WORK ORDER >> Return all lines from the listing below in which "hall" appears.

SUPPLIED ENTRIES >>
lemma scanB_eq_specR (s : List Char) : scanB s [] [] = specR s false := by
  generalize hn : s.length = n
  induction n using Nat.strong_induction_on generalizing s with
  | _ n ih =>
  match s with
  | [] => simp [scanB, flushB, specR]
  | c :: t =>
    by_cases hc : isWordChar c
    · -- word-character: accumulate the whole run
      have hw : (c :: t).takeWhile isWordChar = c :: t.takeWhile isWordChar := by
        simp [hc]
      have hr : (c :: t).dropWhile isWordChar = t.dropWhile isWordChar := by
        simp [hc]
      have hall : ((c :: t).takeWhile isWordChar).all isWordChar = true :=
        List.all_takeWhile
      have hsplit : (c :: t) = (c :: t).takeWhile isWordChar ++ (c :: t).dropWhile isWordChar :=
        (List.takeWhile_append_dropWhile).symm
      -- B side: run through the whole word run
      have hB : scanB (c :: t) [] [] =
          scanB ((c :: t).dropWhile isWordChar) ((c :: t).takeWhile isWordChar) [] := by
        conv_lhs => rw [hsplit]
        rw [scanB_run _ _ _ _ hall]
        simp
      -- specR side, split on whether the marker starts here
      by_cases hm : markerChars <+: (c :: t)
      · have htw : (c :: t).takeWhile isWordChar =
            markerChars ++ (((c :: t).drop markerChars.length).takeWhile isWordChar) :=
          takeWhile_of_word_prefix hm marker_all_word
        have hmw : markerChars <+: (c :: t).takeWhile isWordChar := htw ▸ List.prefix_append _ _
        have hflush : flushB ((c :: t).takeWhile isWordChar) [] = [(c :: t).takeWhile isWordChar] := by
          unfold flushB
          rw [if_pos]
          · simp
          · simp only [Bool.and_eq_true, decide_eq_true_eq]
            exact ⟨by simp [hw], List.isPrefixOf_iff_prefix.mpr hmw⟩
        have hspec : specR (c :: t) false =
            (c :: t).takeWhile isWordChar ::
              specR ((c :: t).dropWhile isWordChar) true := by
          rw [specR, if_pos (by simp [List.isPrefixOf_iff_prefix.mpr hm]),
            drop_takeWhile_length]
        rw [hB, hspec]
        rcases hd : (c :: t).dropWhile isWordChar with _ | ⟨d, t'⟩
        · rw [scanB, hflush, specR]
        · have hdw : isWordChar d = false := dropWhile_head_false _ _ _ _ hd
          rw [scanB, hdw]
          simp only [Bool.false_eq_true, ↓reduceIte]
          rw [scanB_acc, hflush, specR]
          simp only [hdw]
          have hlen : t'.length < n := by
            have h2 := congrArg List.length hsplit
            rw [hd] at h2
            simp only [List.length_cons, List.length_append] at h2 hn
            omega
          rw [ih t'.length hlen t' rfl]
          rfl
      · have hflush : flushB ((c :: t).takeWhile isWordChar) [] = [] := by
          unfold flushB
          rw [if_neg]
          intro hx
          simp only [Bool.and_eq_true, decide_eq_true_eq] at hx
          exact hm ((List.isPrefixOf_iff_prefix.mp hx.2).trans (List.takeWhile_prefix _))
        have hspec : specR (c :: t) false = specR ((c :: t).dropWhile isWordChar) true := by
          rw [specR, if_neg (by simp [hm])]
          · rw [hc, hw] at *
            calc specR t true = specR (t.takeWhile isWordChar ++ t.dropWhile isWordChar) true := by
                  rw [List.takeWhile_append_dropWhile]
              _ = specR (t.dropWhile isWordChar) true := specR_run_skip _ _ List.all_takeWhile
              _ = specR ((c :: t).dropWhile isWordChar) true := by rw [hr]
        rw [hB, hspec]
        rcases hd : (c :: t).dropWhile isWordChar with _ | ⟨d, t'⟩
        · rw [scanB, hflush, specR]
        · have hdw : isWordChar d = false := dropWhile_head_false _ _ _ _ hd
          rw [scanB, hdw]
          simp only [Bool.false_eq_true, ↓reduceIte]
          rw [scanB_acc, hflush, specR]
          simp only [hdw]
          have hlen : t'.length < n := by
            have h2 := congrArg List.length hsplit
            rw [hd] at h2
            simp only [List.length_cons, List.length_append] at h2 hn
            omega
          rw [ih t'.length hlen t' rfl]
          rfl
    · -- non-word character: both just step over it
      have hc' : isWordChar c = false := by simpa using hc
      rw [scanB]
      simp only [hc', Bool.false_eq_true, ↓reduceIte]
      rw [specR, if_neg (by
        simp only [Bool.and_eq_true]
        intro hx
        exact not_marker_prefix_of_nonword hc' (List.isPrefixOf_iff_prefix.mp hx.2)), hc']
      have : flushB [] [] = [] := rfl
      rw [this]
      exact ih t.length (by simp at hn; omega) t rfl

-- ===== VERDICT (by name: the statement is the Claim_ definition above) =====
theorem find_rna_enum_words_spec : Claim_equal_find_rna_enum_words := by
  intro text _
  unfold Spec_find_rna_enum_words find_rna_enum_words find_rna_enum_words_alt
  rw [loopA_eq text.toList (text.toList.length + 1) 0 [] (by omega) (by omega),
    scanB_eq_specR]
  simp [flagAt]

TASK RESPONSE >>
      have hall : ((c :: t).takeWhile isWordChar).all isWordChar = true :=
        rw [scanB_run _ _ _ _ hall]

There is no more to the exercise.